Em outro movimento, parlamentares do PSD tentam manter tudo como está e apresentaram emendas para barrar a extinção da fundação. Hoje na base aliada, a senadora Daniela Ribeiro (PSD-PB) é uma das que tentam reverter a medida. A mãe dela, Virgínia Velloso, é superintendente da Funasa na Paraíba.
A bancada ruralista, formada por partidos de centro e de direita, também quer usar a MP da reorganização da Esplanada para encorpar o Ministério da Agricultura, chefiado por Carlos Fávaro, senador licenciado do PSD. Eles tentam devolver à pasta o controle da Companhia Nacional de Abastecimento (Conab) e do Instituto Nacional de Colonização e Reforma Agrária (Incra).

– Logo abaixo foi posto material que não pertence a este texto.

-- pv_equiv track=rewrite | github.com/ychen810811/crypto_python | freq_analysis.py | letter_sorted_per_freq_2
-- ===== SOURCE A (Python) =====
-- LETTERS = 'ABCDEFGHIJKLMNOPQRSTUVWXYZ'
--
-- ETAOIN = 'ETAOINSHRDLCUMWFGYPBVKJXQZ'
--
-- def letter_count(string):
--     letter_occurrences = {}
--     for c in LETTERS:
--         letter_occurrences[c.upper()] = 0
--     for c in string:
--         if c.upper() in LETTERS:
--             letter_occurrences[c.upper()] += 1
--     return letter_occurrences
--
-- def letter_sorted_per_freq_2(string):
--     freq_letters = letter_count(string)
--
--     letter_freq = {}
--     for letter in LETTERS:
--         if freq_letters[letter] not in letter_freq:
--             letter_freq[freq_letters[letter]] = [letter]
--         else:
--             letter_freq[freq_letters[letter]].append(letter)
--
--     for freq in letter_freq:
--         letter_freq[freq].sort(key=ETAOIN.find, reverse=True)
--         letter_freq[freq] = ''.join(letter_freq[freq])
--
--     list_freq_string_pairs = list(letter_freq.items())
--     list_freq_string_pairs.sort(key=_return_key_value, reverse=True)
--     list_sorted_strings = []
--     for o in list_freq_string_pairs:
--         list_sorted_strings.append(o[1])
--
--     return ''.join(list_sorted_strings)
--
-- def _return_key_value(x):
--     return x[0]
-- ===== SOURCE B (Python) =====
-- LETTERS = 'ABCDEFGHIJKLMNOPQRSTUVWXYZ'
--
-- ETAOIN = 'ETAOINSHRDLCUMWFGYPBVKJXQZ'
--
-- def letter_sorted_per_freq_2(string):
--     # no letter_count dict, no frequency buckets: uppercase once, then ONE
--     # stable sort of the 26 letters by the composite key
--     # (frequency, ETAOIN index), both descending
--     up = string.upper()
--     return ''.join(sorted(LETTERS, key=lambda l: (up.count(l), ETAOIN.find(l)), reverse=True))
-- ===== Notes on version B (the rewrite author's own statement) =====
-- stated objective: simpler
-- what changed: Drops letter_count and A's frequency-bucket dict, per-bucket ETAOIN sort, per-bucket join and final pair sort entirely: B uppercases the string once and does ONE stable sort of the 26 letters keyed by the tuple (up.count(letter), ETAOIN.find(letter)), reverse=True.
import Mathlib
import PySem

Os dois órgãos foram transferidos para o Ministério do Desenvolvimento Agrário, comandado pelo petista Paulo Teixeira.
O argumento de parlamentares para a mudança é que a Conab tem papel fundamental para o agronegócio, com dados de inteligência para as safras e, por isso, deve estar atrelada à Agricultura. O órgão tem previsto um orçamento de R$ 1,8 bilhão em 2023 — o Incra, por sua vez, terá R$ 2,4 bilhões.
Para evitar perder as estruturas, Teixeira propôs que a gestão da Conab, comandada pelo petista Edegar Pretto, seja compartilhada com ruralistas. O ministro afirmou que a diretoria de operações da companhia foi indicada por Fávaro.
"Já há consenso dentro do governo de compartilhar a Conab. A companhia desempenhará papéis para a agricultura familiar e para o agronegócio" afirmou o ministro.
A bancada ruralista ainda tenta retirar do Ministério do Meio Ambiente o Serviço Florestal, responsável pelo Cadastro Ambiental Rural (CAR), e devolvê-lo à Agricultura, como era no governo anterior.
Em outra frente, o deputado Danilo Forte (União-CE) apresentou emenda que, na prática, esvazia as agências reguladoras e amplia o poder de parlamentares sobre esses órgãos. Atualmente, as agências são responsáveis por criar normas, fiscalizar e julgar seus setores. O texto proposto pelo parlamentar tira a competência regulatória e coloca na mão de conselhos externos, formados por indicações que devem passar pelo Congresso.
A emenda de Danilo tem sido chamada de “jabuti”, jargão legislativo para algo que foge ao tema da MP.
Mudanças ideológicas
Além de tentar ampliar o controle sobre estruturas do governo, parlamentares ruralistas propõem mudanças de cunho ideológico. Emendas apresentadas por parlamentares do MDB e do PP preveem a extinção do inédito Ministério dos Povos Indígenas, criado por Lula no início do ano.
Em nota, a pasta comandada pela ministra Sônia Guajajara critica a intenção dos congressistas e diz que questionar a criação do órgão “é um registro de como os povos originários seguem sendo vítimas de todo o tipo de violência, desde à física ao apagamento social e cultural, como é o sugerido por estas emendas”.